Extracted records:
○ ○ ○ ○ ○

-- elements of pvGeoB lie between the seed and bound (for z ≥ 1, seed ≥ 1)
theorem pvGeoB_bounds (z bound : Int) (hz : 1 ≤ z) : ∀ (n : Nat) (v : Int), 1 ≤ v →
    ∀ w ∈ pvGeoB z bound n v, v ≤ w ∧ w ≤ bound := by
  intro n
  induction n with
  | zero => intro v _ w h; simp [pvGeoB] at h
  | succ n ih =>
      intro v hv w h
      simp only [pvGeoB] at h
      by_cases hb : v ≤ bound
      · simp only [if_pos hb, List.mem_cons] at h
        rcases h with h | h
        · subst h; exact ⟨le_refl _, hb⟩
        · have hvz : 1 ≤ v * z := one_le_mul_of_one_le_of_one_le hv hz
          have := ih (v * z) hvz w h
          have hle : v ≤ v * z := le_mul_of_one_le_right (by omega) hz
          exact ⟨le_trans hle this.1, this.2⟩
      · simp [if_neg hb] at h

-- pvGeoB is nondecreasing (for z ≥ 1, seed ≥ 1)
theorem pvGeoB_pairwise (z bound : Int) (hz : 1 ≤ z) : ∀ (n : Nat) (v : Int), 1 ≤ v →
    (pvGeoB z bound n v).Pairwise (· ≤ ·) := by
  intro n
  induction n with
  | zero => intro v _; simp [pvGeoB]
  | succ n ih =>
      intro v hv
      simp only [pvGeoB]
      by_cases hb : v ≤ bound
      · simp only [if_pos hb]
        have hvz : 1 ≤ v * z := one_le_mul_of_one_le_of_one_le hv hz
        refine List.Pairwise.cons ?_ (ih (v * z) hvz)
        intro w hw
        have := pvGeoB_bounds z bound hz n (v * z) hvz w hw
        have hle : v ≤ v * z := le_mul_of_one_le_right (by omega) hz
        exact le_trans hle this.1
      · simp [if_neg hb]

○ ○ ○ ○ ○

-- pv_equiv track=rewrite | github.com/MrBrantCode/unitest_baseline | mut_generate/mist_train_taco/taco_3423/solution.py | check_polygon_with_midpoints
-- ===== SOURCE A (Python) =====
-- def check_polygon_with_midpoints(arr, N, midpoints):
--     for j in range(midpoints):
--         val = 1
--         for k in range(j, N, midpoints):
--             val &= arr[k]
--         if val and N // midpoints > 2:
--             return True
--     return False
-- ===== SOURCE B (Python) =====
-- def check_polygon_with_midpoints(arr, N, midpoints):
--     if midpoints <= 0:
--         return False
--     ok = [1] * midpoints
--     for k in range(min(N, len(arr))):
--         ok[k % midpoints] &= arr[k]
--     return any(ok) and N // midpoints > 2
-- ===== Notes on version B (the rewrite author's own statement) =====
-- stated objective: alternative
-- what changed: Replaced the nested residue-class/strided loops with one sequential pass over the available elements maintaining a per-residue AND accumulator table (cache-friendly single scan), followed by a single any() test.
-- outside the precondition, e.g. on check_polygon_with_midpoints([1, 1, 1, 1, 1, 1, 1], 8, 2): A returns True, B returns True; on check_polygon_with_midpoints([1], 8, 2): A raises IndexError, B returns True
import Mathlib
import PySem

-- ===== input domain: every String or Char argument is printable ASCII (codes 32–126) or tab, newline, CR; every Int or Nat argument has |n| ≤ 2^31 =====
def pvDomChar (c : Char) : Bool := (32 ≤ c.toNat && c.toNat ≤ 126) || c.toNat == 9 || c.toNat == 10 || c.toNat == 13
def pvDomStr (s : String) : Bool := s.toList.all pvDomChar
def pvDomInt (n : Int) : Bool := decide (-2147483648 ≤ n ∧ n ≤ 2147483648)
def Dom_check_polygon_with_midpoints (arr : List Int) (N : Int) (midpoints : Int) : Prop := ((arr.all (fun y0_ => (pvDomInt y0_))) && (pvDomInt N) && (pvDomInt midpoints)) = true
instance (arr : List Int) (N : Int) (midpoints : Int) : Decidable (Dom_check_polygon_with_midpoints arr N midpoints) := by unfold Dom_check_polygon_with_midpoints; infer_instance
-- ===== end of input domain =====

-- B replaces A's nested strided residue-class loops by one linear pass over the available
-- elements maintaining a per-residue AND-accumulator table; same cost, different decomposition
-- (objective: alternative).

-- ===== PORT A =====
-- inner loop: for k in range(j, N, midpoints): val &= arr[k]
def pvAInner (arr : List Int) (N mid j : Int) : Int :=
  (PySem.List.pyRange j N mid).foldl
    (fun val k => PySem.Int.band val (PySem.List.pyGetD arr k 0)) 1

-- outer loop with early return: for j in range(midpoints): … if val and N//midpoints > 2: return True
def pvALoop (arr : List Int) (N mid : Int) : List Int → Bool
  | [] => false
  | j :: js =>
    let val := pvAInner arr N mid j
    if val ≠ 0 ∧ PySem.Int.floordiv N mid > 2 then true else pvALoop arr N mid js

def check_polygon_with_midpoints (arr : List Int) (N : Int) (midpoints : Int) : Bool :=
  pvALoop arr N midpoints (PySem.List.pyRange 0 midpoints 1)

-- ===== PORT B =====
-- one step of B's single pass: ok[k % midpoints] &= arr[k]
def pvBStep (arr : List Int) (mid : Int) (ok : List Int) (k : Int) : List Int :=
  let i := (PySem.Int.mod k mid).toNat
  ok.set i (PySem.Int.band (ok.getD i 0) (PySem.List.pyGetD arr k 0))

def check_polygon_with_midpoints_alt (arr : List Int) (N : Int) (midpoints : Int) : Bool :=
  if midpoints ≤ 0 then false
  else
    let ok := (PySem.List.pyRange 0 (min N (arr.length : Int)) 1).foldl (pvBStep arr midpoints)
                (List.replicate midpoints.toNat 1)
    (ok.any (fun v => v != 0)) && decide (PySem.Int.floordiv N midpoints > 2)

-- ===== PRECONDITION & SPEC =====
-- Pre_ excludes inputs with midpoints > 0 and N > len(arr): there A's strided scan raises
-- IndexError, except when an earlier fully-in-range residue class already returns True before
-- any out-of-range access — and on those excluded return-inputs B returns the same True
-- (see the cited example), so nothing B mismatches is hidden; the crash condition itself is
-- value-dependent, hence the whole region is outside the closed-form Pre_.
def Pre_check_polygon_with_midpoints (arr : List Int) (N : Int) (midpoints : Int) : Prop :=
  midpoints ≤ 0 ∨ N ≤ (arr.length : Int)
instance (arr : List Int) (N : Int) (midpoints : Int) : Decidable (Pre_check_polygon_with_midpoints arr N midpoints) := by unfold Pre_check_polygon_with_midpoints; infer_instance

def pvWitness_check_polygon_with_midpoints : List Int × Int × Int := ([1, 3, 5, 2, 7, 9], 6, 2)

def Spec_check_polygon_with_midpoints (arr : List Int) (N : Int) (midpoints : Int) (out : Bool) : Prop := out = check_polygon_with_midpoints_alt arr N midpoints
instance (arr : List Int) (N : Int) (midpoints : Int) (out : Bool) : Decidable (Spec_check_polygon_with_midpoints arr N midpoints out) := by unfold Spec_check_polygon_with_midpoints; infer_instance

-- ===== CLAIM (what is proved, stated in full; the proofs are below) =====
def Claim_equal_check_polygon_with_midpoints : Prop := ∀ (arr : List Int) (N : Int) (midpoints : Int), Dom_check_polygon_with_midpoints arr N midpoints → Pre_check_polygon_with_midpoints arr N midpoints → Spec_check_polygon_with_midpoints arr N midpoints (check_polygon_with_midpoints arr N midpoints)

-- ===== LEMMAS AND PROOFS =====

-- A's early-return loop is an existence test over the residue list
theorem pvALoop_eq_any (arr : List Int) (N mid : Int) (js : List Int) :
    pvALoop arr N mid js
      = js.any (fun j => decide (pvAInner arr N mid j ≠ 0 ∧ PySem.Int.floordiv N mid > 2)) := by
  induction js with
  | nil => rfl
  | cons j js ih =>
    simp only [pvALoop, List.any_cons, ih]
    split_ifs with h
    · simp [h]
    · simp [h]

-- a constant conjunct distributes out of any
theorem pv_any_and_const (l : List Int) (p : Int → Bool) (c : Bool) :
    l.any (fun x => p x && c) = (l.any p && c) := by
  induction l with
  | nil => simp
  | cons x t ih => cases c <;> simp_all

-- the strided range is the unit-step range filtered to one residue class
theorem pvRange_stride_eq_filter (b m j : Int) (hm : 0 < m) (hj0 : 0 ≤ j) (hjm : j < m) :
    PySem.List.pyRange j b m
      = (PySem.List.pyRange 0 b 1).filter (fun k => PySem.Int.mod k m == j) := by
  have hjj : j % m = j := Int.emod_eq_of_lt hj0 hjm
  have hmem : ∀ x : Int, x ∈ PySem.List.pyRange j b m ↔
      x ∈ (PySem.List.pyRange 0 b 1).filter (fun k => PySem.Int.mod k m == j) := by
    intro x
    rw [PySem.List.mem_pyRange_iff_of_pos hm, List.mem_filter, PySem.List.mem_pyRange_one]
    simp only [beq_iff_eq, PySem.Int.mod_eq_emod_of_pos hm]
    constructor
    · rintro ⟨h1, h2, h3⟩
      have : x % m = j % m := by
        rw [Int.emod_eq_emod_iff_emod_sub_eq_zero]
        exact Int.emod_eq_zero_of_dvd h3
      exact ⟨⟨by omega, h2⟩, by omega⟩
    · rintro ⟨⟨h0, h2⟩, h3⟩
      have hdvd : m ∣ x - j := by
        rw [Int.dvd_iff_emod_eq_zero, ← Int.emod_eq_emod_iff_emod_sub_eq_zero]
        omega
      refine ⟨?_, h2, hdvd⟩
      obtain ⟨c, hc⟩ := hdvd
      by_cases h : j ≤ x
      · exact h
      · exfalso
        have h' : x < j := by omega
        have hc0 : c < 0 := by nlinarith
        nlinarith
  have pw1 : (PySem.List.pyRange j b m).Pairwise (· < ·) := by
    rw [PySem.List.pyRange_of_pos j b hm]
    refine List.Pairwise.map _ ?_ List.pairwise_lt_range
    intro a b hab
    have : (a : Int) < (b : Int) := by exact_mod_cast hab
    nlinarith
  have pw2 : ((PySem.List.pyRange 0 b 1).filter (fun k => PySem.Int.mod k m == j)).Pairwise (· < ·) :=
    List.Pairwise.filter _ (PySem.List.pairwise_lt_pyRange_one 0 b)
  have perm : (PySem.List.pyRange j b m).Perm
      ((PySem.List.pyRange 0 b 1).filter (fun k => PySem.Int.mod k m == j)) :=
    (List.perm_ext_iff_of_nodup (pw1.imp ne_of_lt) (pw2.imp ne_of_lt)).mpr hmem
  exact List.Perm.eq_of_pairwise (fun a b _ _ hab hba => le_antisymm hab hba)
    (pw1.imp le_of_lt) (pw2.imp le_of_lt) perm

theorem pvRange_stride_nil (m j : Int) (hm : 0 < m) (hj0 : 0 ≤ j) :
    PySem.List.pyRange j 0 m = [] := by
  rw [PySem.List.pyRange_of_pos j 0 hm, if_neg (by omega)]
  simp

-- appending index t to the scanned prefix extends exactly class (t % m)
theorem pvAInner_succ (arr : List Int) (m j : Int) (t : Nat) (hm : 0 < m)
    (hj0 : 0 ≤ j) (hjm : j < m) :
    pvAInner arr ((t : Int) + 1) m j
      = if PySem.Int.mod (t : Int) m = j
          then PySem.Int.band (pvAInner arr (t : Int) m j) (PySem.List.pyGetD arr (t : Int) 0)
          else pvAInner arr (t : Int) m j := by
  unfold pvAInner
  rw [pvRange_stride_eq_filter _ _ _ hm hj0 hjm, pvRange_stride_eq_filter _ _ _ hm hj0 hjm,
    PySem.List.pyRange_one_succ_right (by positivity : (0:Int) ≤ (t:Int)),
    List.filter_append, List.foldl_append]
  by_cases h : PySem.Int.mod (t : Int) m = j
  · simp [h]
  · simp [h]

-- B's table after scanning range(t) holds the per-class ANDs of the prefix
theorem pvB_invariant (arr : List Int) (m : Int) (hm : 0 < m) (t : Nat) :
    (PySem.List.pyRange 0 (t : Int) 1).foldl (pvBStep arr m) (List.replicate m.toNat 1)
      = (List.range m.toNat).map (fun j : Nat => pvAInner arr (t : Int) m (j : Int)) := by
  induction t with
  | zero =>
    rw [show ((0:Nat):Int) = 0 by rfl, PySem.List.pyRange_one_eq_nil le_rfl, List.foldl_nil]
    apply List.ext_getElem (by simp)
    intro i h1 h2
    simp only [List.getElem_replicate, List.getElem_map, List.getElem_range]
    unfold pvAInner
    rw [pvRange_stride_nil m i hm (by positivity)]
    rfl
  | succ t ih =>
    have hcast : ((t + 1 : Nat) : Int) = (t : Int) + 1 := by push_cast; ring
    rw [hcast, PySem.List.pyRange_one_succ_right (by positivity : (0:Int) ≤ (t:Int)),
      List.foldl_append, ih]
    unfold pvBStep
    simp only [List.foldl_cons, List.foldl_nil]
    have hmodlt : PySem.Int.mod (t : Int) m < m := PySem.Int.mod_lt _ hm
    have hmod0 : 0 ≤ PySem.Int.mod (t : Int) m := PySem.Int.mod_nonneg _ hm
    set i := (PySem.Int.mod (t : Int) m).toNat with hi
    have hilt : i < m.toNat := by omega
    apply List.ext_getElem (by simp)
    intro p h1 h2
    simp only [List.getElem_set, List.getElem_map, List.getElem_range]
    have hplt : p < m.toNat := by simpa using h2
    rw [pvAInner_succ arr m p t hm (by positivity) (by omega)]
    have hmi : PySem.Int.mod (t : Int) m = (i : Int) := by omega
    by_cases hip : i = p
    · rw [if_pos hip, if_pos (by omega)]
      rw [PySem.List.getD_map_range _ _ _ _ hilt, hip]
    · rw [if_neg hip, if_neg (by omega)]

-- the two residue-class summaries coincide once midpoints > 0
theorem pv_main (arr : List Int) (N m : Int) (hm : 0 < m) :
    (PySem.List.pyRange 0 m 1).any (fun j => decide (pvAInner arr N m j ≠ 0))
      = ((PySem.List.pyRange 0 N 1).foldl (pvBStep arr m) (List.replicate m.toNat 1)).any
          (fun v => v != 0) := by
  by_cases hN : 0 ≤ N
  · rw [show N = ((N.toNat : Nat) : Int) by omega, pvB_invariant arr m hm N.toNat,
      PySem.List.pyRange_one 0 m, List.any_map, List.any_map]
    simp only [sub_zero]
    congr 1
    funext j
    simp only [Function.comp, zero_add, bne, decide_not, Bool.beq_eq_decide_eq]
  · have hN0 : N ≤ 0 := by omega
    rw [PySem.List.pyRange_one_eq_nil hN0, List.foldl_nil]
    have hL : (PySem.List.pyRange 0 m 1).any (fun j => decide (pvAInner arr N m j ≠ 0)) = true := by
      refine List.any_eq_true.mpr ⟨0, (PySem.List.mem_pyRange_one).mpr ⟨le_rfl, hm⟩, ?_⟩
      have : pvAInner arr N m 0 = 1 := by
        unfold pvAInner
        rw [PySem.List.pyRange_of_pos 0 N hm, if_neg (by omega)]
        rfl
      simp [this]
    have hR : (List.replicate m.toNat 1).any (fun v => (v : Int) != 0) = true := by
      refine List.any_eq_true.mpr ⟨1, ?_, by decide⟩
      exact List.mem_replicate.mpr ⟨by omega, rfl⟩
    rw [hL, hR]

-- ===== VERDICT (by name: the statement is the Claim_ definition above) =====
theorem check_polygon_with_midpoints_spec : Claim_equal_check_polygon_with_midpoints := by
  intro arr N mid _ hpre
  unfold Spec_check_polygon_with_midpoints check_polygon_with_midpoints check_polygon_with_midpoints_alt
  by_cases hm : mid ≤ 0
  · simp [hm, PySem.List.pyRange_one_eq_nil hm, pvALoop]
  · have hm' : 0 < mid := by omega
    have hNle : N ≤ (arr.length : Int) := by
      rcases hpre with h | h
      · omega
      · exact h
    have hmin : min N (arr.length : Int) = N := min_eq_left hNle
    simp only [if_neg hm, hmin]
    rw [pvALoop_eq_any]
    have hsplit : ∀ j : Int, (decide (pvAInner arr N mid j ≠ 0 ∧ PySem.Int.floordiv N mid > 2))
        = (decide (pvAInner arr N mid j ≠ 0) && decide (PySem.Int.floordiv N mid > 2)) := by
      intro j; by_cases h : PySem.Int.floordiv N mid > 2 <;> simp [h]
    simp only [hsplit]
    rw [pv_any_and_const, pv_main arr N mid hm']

○ ○ ○ ○ ○

* [Task]: Could you reproduce exactly the lines of the entries above, from the one with "-- ===== PORT A" through the one with "-- ===== PORT B", and nothing else?

* [Reply]:
-- ===== PORT A =====
-- inner loop: for k in range(j, N, midpoints): val &= arr[k]
def pvAInner (arr : List Int) (N mid j : Int) : Int :=
  (PySem.List.pyRange j N mid).foldl
    (fun val k => PySem.Int.band val (PySem.List.pyGetD arr k 0)) 1

-- outer loop with early return: for j in range(midpoints): … if val and N//midpoints > 2: return True
def pvALoop (arr : List Int) (N mid : Int) : List Int → Bool
  | [] => false
  | j :: js =>
    let val := pvAInner arr N mid j
    if val ≠ 0 ∧ PySem.Int.floordiv N mid > 2 then true else pvALoop arr N mid js

def check_polygon_with_midpoints (arr : List Int) (N : Int) (midpoints : Int) : Bool :=
  pvALoop arr N midpoints (PySem.List.pyRange 0 midpoints 1)

-- ===== PORT B =====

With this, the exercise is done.